-- pv_equiv track=rewrite | github.com/Frikster/EDS_converter | EDS_converter.py | clean_dosage_reason_boundary
-- ===== SOURCE A (Python) =====
-- def clean_dosage_reason_boundary(dosage_reason_boundary):
--     split_boundary_raw = [str.split(x) for x in dosage_reason_boundary]
--     dosage_reason_boundary_cleaned = []
--     for raw_boundary in split_boundary_raw:
--         single_boundary_cleaned = []
--         tacked_on = []
--         end_of_boundary_found = False
--         for elem in raw_boundary:
--             if elem.isdigit() and not end_of_boundary_found:
--                 single_boundary_cleaned = single_boundary_cleaned + [elem]
--             else:
--                 end_of_boundary_found = True
--                 tacked_on = tacked_on + [elem]
--         dosage_reason_boundary_cleaned = dosage_reason_boundary_cleaned + [(single_boundary_cleaned, tacked_on)]
--     return dosage_reason_boundary_cleaned
-- ===== SOURCE B (Python) =====
-- def clean_dosage_reason_boundary(dosage_reason_boundary):
--     cleaned = []
--     for x in dosage_reason_boundary:
--         tokens = x.split()
--         idx = next((i for i, t in enumerate(tokens) if not t.isdigit()), len(tokens))
--         cleaned.append((tokens[:idx], tokens[idx:]))
--     return cleaned
-- ===== Notes on version B (the rewrite author's own statement) =====
-- stated objective: faster
-- what changed: Replaces the latched flag with two quadratic list-append accumulators by computing the first non-digit token's index and slicing the token list there.
import Mathlib
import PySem

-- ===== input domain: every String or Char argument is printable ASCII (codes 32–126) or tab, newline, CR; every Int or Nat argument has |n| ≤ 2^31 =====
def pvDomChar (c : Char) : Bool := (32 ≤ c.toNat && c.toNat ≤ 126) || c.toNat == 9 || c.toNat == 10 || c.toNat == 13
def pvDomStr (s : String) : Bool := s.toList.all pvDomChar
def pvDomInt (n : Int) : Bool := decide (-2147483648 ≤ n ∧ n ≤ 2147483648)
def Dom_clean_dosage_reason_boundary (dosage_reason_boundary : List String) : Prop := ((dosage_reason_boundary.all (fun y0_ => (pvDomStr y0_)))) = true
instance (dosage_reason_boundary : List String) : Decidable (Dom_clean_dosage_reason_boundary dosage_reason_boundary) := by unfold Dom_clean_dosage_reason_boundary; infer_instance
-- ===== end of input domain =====

-- B replaces A's latched-flag loop with two appended accumulators by a find-the-first-non-digit-index-then-slice decomposition (faster: avoids A's quadratic repeated list concatenation; return value identical).
-- ===== PORT A =====
-- inner loop of A: flag + two accumulators, appending one element at a time
def pvLoopA : List String → List String → List String → Bool → List String × List String
  | [], acc, tack, _ => (acc, tack)
  | e :: r, acc, tack, flag =>
    if PySem.Str.strIsdigit e && !flag then pvLoopA r (acc ++ [e]) tack flag
    else pvLoopA r acc (tack ++ [e]) true

def clean_dosage_reason_boundary (dosage_reason_boundary : List String) : List (List String × List String) :=
  let split_boundary_raw := dosage_reason_boundary.map (fun x => PySem.Str.split₀ x)
  split_boundary_raw.foldl (fun out raw => out ++ [pvLoopA raw [] [] false]) []

-- ===== PORT B =====
def clean_dosage_reason_boundary_alt (dosage_reason_boundary : List String) : List (List String × List String) :=
  dosage_reason_boundary.map (fun x =>
    let tokens := PySem.Str.split₀ x
    let idx := tokens.findIdx (fun t => !PySem.Str.strIsdigit t)
    (tokens.take idx, tokens.drop idx))

-- ===== PRECONDITION & SPEC =====
def Spec_clean_dosage_reason_boundary (dosage_reason_boundary : List String) (out : List (List String × List String)) : Prop := out = clean_dosage_reason_boundary_alt dosage_reason_boundary
instance (dosage_reason_boundary : List String) (out : List (List String × List String)) : Decidable (Spec_clean_dosage_reason_boundary dosage_reason_boundary out) := by unfold Spec_clean_dosage_reason_boundary; infer_instance

-- ===== CLAIM (what is proved, stated in full; the proofs are below) =====
def Claim_equal_clean_dosage_reason_boundary : Prop := ∀ (dosage_reason_boundary : List String), Dom_clean_dosage_reason_boundary dosage_reason_boundary → Spec_clean_dosage_reason_boundary dosage_reason_boundary (clean_dosage_reason_boundary dosage_reason_boundary)

-- ===== LEMMAS AND PROOFS =====

-- ===== VERDICT (by name: the statement is the Claim_ definition above) =====
lemma pvLoopA_true (ts : List String) : ∀ acc tack, pvLoopA ts acc tack true = (acc, tack ++ ts) := by
  induction ts with
  | nil => intro acc tack; simp [pvLoopA]
  | cons e r ih => intro acc tack; simp [pvLoopA, ih]

lemma pvLoopA_false (ts : List String) : ∀ acc, pvLoopA ts acc [] false =
    (acc ++ ts.take (ts.findIdx (fun t => !PySem.Str.strIsdigit t)),
     ts.drop (ts.findIdx (fun t => !PySem.Str.strIsdigit t))) := by
  induction ts with
  | nil => intro acc; simp [pvLoopA]
  | cons e r ih =>
    intro acc
    by_cases h : PySem.Chars.strIsdigit e.toList = true
    · simp [pvLoopA, h, ih, List.findIdx_cons]
    · simp only [Bool.not_eq_true] at h
      simp [pvLoopA, h, pvLoopA_true, List.findIdx_cons]

lemma pvFoldlMap {α β : Type} (f : α → β) (l : List α) : ∀ (acc : List β),
    l.foldl (fun out raw => out ++ [f raw]) acc = acc ++ l.map f := by
  induction l with
  | nil => intro acc; simp
  | cons x r ih => intro acc; simp [ih]

theorem clean_dosage_reason_boundary_spec : Claim_equal_clean_dosage_reason_boundary := by
  intro l _
  unfold Spec_clean_dosage_reason_boundary clean_dosage_reason_boundary clean_dosage_reason_boundary_alt
  rw [pvFoldlMap]
  simp [pvLoopA_false, Function.comp]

------------------------------------------------

> **EXERCISE PROMPT**
Set the material down exactly as written, starting at its first line. The line containing "def pvDomInt (n" is the last one to include.

> **RESPONSE AREA**
-- pv_equiv track=rewrite | github.com/Frikster/EDS_converter | EDS_converter.py | clean_dosage_reason_boundary
-- ===== SOURCE A (Python) =====
-- def clean_dosage_reason_boundary(dosage_reason_boundary):
--     split_boundary_raw = [str.split(x) for x in dosage_reason_boundary]
--     dosage_reason_boundary_cleaned = []
--     for raw_boundary in split_boundary_raw:
--         single_boundary_cleaned = []
--         tacked_on = []
--         end_of_boundary_found = False
--         for elem in raw_boundary:
--             if elem.isdigit() and not end_of_boundary_found:
--                 single_boundary_cleaned = single_boundary_cleaned + [elem]
--             else:
--                 end_of_boundary_found = True
--                 tacked_on = tacked_on + [elem]
--         dosage_reason_boundary_cleaned = dosage_reason_boundary_cleaned + [(single_boundary_cleaned, tacked_on)]
--     return dosage_reason_boundary_cleaned
-- ===== SOURCE B (Python) =====
-- def clean_dosage_reason_boundary(dosage_reason_boundary):
--     cleaned = []
--     for x in dosage_reason_boundary:
--         tokens = x.split()
--         idx = next((i for i, t in enumerate(tokens) if not t.isdigit()), len(tokens))
--         cleaned.append((tokens[:idx], tokens[idx:]))
--     return cleaned
-- ===== Notes on version B (the rewrite author's own statement) =====
-- stated objective: faster
-- what changed: Replaces the latched flag with two quadratic list-append accumulators by computing the first non-digit token's index and slicing the token list there.
import Mathlib
import PySem

-- ===== input domain: every String or Char argument is printable ASCII (codes 32–126) or tab, newline, CR; every Int or Nat argument has |n| ≤ 2^31 =====
def pvDomChar (c : Char) : Bool := (32 ≤ c.toNat && c.toNat ≤ 126) || c.toNat == 9 || c.toNat == 10 || c.toNat == 13
def pvDomStr (s : String) : Bool := s.toList.all pvDomChar
def pvDomInt (n : Int) : Bool := decide (-2147483648 ≤ n ∧ n ≤ 2147483648)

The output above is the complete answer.